WORK TO BE COMPLETED
Which lines run from the start of the data below to the line containing "resto = sv[lo:]"? Set them down exactly, with none added.

(Beginning of DATA SHOWN)

-- pv_equiv track=rewrite | github.com/mellcs/laboratorio-de-algoritmos-I | exercícios_de_vetores/exercício01.py | contar_maior_que_30
-- ===== SOURCE A (Python) =====
-- def contar_maior_que_30(vetor):
--     contador = 0
--     soma = 0
--     for numero in vetor:
--         if numero > 30:
--             contador += 1
--             soma += numero
--     return contador, soma
-- ===== SOURCE B (Python) =====
-- def contar_maior_que_30(vetor):
--     # Sort, binary-search the cutoff (first index > 30), aggregate the suffix.
--     sv = sorted(vetor)
--     lo, hi = 0, len(sv)
--     while lo < hi:
--         mid = (lo + hi) // 2
--         if sv[mid] > 30:
--             hi = mid
--         else:
--             lo = mid + 1
--     resto = sv[lo:]
--     return len(resto), sum(resto)
-- ===== Notes on version B (the rewrite author's own statement) =====
-- stated objective: alternative
-- what changed: Replaces A's single fused filtering loop by sort-then-binary-search: sort the list, binary-search the first index whose value exceeds 30, and return the length and sum of that suffix (correct because after sorting the qualifying elements are exactly a suffix, and count/sum are permutation-invariant).
import Mathlib
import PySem

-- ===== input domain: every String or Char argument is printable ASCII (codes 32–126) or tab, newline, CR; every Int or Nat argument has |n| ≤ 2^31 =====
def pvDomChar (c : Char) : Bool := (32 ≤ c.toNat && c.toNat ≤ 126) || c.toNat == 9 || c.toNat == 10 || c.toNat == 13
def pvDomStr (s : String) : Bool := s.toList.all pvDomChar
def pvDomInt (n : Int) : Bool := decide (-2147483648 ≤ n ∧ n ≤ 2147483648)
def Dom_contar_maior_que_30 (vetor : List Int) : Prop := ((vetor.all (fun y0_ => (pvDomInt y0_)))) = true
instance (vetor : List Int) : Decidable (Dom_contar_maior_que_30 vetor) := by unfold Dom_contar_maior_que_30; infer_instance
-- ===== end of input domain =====

-- B replaces A's fused count+sum loop by sort → binary-search cutoff → suffix aggregation (alternative algorithm, O(n log n)).


-- ===== PORT A =====
-- fused loop: fold carrying (contador, soma)
def contar_maior_que_30 (vetor : List Int) : Int × Int :=
  vetor.foldl (fun st numero =>
    if numero > 30 then (st.1 + 1, st.2 + numero) else st) (0, 0)

-- ===== PORT B =====
-- the while-loop binary search of Source B; lo/hi are always nonnegative, so Nat is exact,
-- and `(lo+hi)//2` on nonnegative ints is Nat division; sv[mid] has lo ≤ mid < hi ≤ len(sv),
-- always in range, so getD is exact there
def pvBSearch (sv : List Int) (lo hi : Nat) : Nat :=
  if lo < hi then
    let mid := (lo + hi) / 2
    if sv.getD mid 0 > 30 then pvBSearch sv lo mid else pvBSearch sv (mid + 1) hi
  else lo
termination_by hi - lo
decreasing_by all_goals omega

-- sorted(vetor); binary search for first index > 30; slice the suffix; aggregate it
def contar_maior_que_30_alt (vetor : List Int) : Int × Int :=
  let sv := PySem.List.sorted vetor (fun x => x) false
  let lo := pvBSearch sv 0 sv.length
  let resto := PySem.List.slice sv (some (lo : Int)) none
  ((resto.length : Int), resto.sum)

-- ===== PRECONDITION & SPEC =====
def Spec_contar_maior_que_30 (vetor : List Int) (out : Int × Int) : Prop := out = contar_maior_que_30_alt vetor
instance (vetor : List Int) (out : Int × Int) : Decidable (Spec_contar_maior_que_30 vetor out) := by unfold Spec_contar_maior_que_30; infer_instance

-- ===== CLAIM (what is proved, stated in full; the proofs are below) =====
def Claim_equal_contar_maior_que_30 : Prop := ∀ (vetor : List Int), Dom_contar_maior_que_30 vetor → Spec_contar_maior_que_30 vetor (contar_maior_que_30 vetor)

-- ===== LEMMAS AND PROOFS =====

-- A's fold computes (count, sum) of the filtered list
theorem contar_fold_general (vetor : List Int) (c s : Int) :
    vetor.foldl (fun st numero =>
      if numero > 30 then (st.1 + 1, st.2 + numero) else st) (c, s)
    = (c + ((vetor.filter (fun n => 30 < n)).length : Int),
       s + (vetor.filter (fun n => 30 < n)).sum) := by
  induction vetor generalizing c s with
  | nil => simp
  | cons x xs ih =>
    by_cases h : x > 30
    · simp [List.foldl, List.filter, h, ih]; constructor <;> ring
    · simp [List.foldl, List.filter, h, ih]

-- binary-search invariant: on a list monotone under getD, from a state whose prefix is ≤ 30
-- and whose tail-from-hi is > 30, the result i splits the list at the first element > 30
theorem pvBSearch_spec (sv : List Int) (lo hi : Nat)
    (hmono : ∀ p q : Nat, p ≤ q → q < sv.length → sv.getD p 0 ≤ sv.getD q 0)
    (hle : lo ≤ hi) (hhi : hi ≤ sv.length)
    (h1 : ∀ j : Nat, j < lo → sv.getD j 0 ≤ 30)
    (h2 : ∀ j : Nat, hi ≤ j → j < sv.length → 30 < sv.getD j 0) :
    (∀ j : Nat, j < pvBSearch sv lo hi → sv.getD j 0 ≤ 30) ∧
    (∀ j : Nat, pvBSearch sv lo hi ≤ j → j < sv.length → 30 < sv.getD j 0) := by
  by_cases h : lo < hi
  · rw [pvBSearch, if_pos h]
    set mid := (lo + hi) / 2 with hmid
    have hmlt : mid < hi := by omega
    have hmlen : mid < sv.length := by omega
    by_cases hv : sv.getD mid 0 > 30
    · rw [if_pos hv]
      exact pvBSearch_spec sv lo mid hmono (by omega) (by omega) h1
        (fun j hj hjl => lt_of_lt_of_le hv (hmono mid j hj hjl))
    · rw [if_neg hv]
      exact pvBSearch_spec sv (mid + 1) hi hmono (by omega) hhi
        (fun j hj => le_trans (hmono j mid (by omega) hmlen) (by omega)) h2
  · rw [pvBSearch, if_neg h]
    exact ⟨h1, fun j hj hjl => h2 j (by omega) hjl⟩
termination_by hi - lo
decreasing_by all_goals omega

-- a split index turns the filter into the suffix
theorem drop_eq_filter (sv : List Int) (i : Nat)
    (h1 : ∀ j : Nat, j < i → sv.getD j 0 ≤ 30)
    (h2 : ∀ j : Nat, i ≤ j → j < sv.length → 30 < sv.getD j 0) :
    sv.drop i = sv.filter (fun n => 30 < n) := by
  induction sv generalizing i with
  | nil => simp
  | cons x xs ih =>
    cases i with
    | zero =>
      rw [List.drop_zero]
      symm
      rw [List.filter_eq_self]
      intro a ha
      obtain ⟨j, hj, hja⟩ := List.mem_iff_getElem.mp ha
      have := h2 j (Nat.zero_le j) hj
      rw [List.getD_eq_getElem _ _ hj, hja] at this
      simpa using this
    | succ k =>
      have hx : x ≤ 30 := by simpa using h1 0 (Nat.succ_pos k)
      have hxf : ¬ (30 < x) := by omega
      simp only [List.drop_succ_cons, List.filter_cons, hxf, decide_false,
        Bool.false_eq_true, if_false]
      exact ih k (fun j hj => by simpa using h1 (j + 1) (by omega))
        (fun j hj hjl => by simpa using h2 (j + 1) (by omega) (by simpa using hjl))

-- ===== VERDICT (by name: the statement is the Claim_ definition above) =====
theorem contar_maior_que_30_spec : Claim_equal_contar_maior_que_30 := by
  intro vetor _
  unfold Spec_contar_maior_que_30 contar_maior_que_30 contar_maior_que_30_alt
  set sv := PySem.List.sorted vetor (fun x => x) false with hsv
  have hperm : sv.Perm vetor := PySem.List.sorted_perm vetor (fun x => x) false
  have hmono : ∀ p q : Nat, p ≤ q → q < sv.length → sv.getD p 0 ≤ sv.getD q 0 := by
    intro p q hpq hq
    rw [List.getD_eq_getElem _ _ (by omega), List.getD_eq_getElem _ _ hq]
    exact PySem.List.sorted_id_getElem_mono vetor hpq hq
  have hspec := pvBSearch_spec sv 0 sv.length hmono (Nat.zero_le _) le_rfl
    (fun j hj => absurd hj (Nat.not_lt_zero j)) (fun j hj hjl => absurd hjl (by omega))
  have hdrop : sv.drop (pvBSearch sv 0 sv.length) = sv.filter (fun n => 30 < n) :=
    drop_eq_filter sv _ hspec.1 hspec.2
  have hfperm : (sv.filter (fun n => 30 < n)).Perm (vetor.filter (fun n => 30 < n)) :=
    hperm.filter _
  rw [contar_fold_general]
  simp only [PySem.List.slice_from_natCast, hdrop, zero_add]
  rw [hfperm.length_eq, hfperm.sum_eq]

(End of DATA SHOWN)

SOLVED EXERCISE
-- pv_equiv track=rewrite | github.com/mellcs/laboratorio-de-algoritmos-I | exercícios_de_vetores/exercício01.py | contar_maior_que_30
-- ===== SOURCE A (Python) =====
-- def contar_maior_que_30(vetor):
--     contador = 0
--     soma = 0
--     for numero in vetor:
--         if numero > 30:
--             contador += 1
--             soma += numero
--     return contador, soma
-- ===== SOURCE B (Python) =====
-- def contar_maior_que_30(vetor):
--     # Sort, binary-search the cutoff (first index > 30), aggregate the suffix.
--     sv = sorted(vetor)
--     lo, hi = 0, len(sv)
--     while lo < hi:
--         mid = (lo + hi) // 2
--         if sv[mid] > 30:
--             hi = mid
--         else:
--             lo = mid + 1
--     resto = sv[lo:]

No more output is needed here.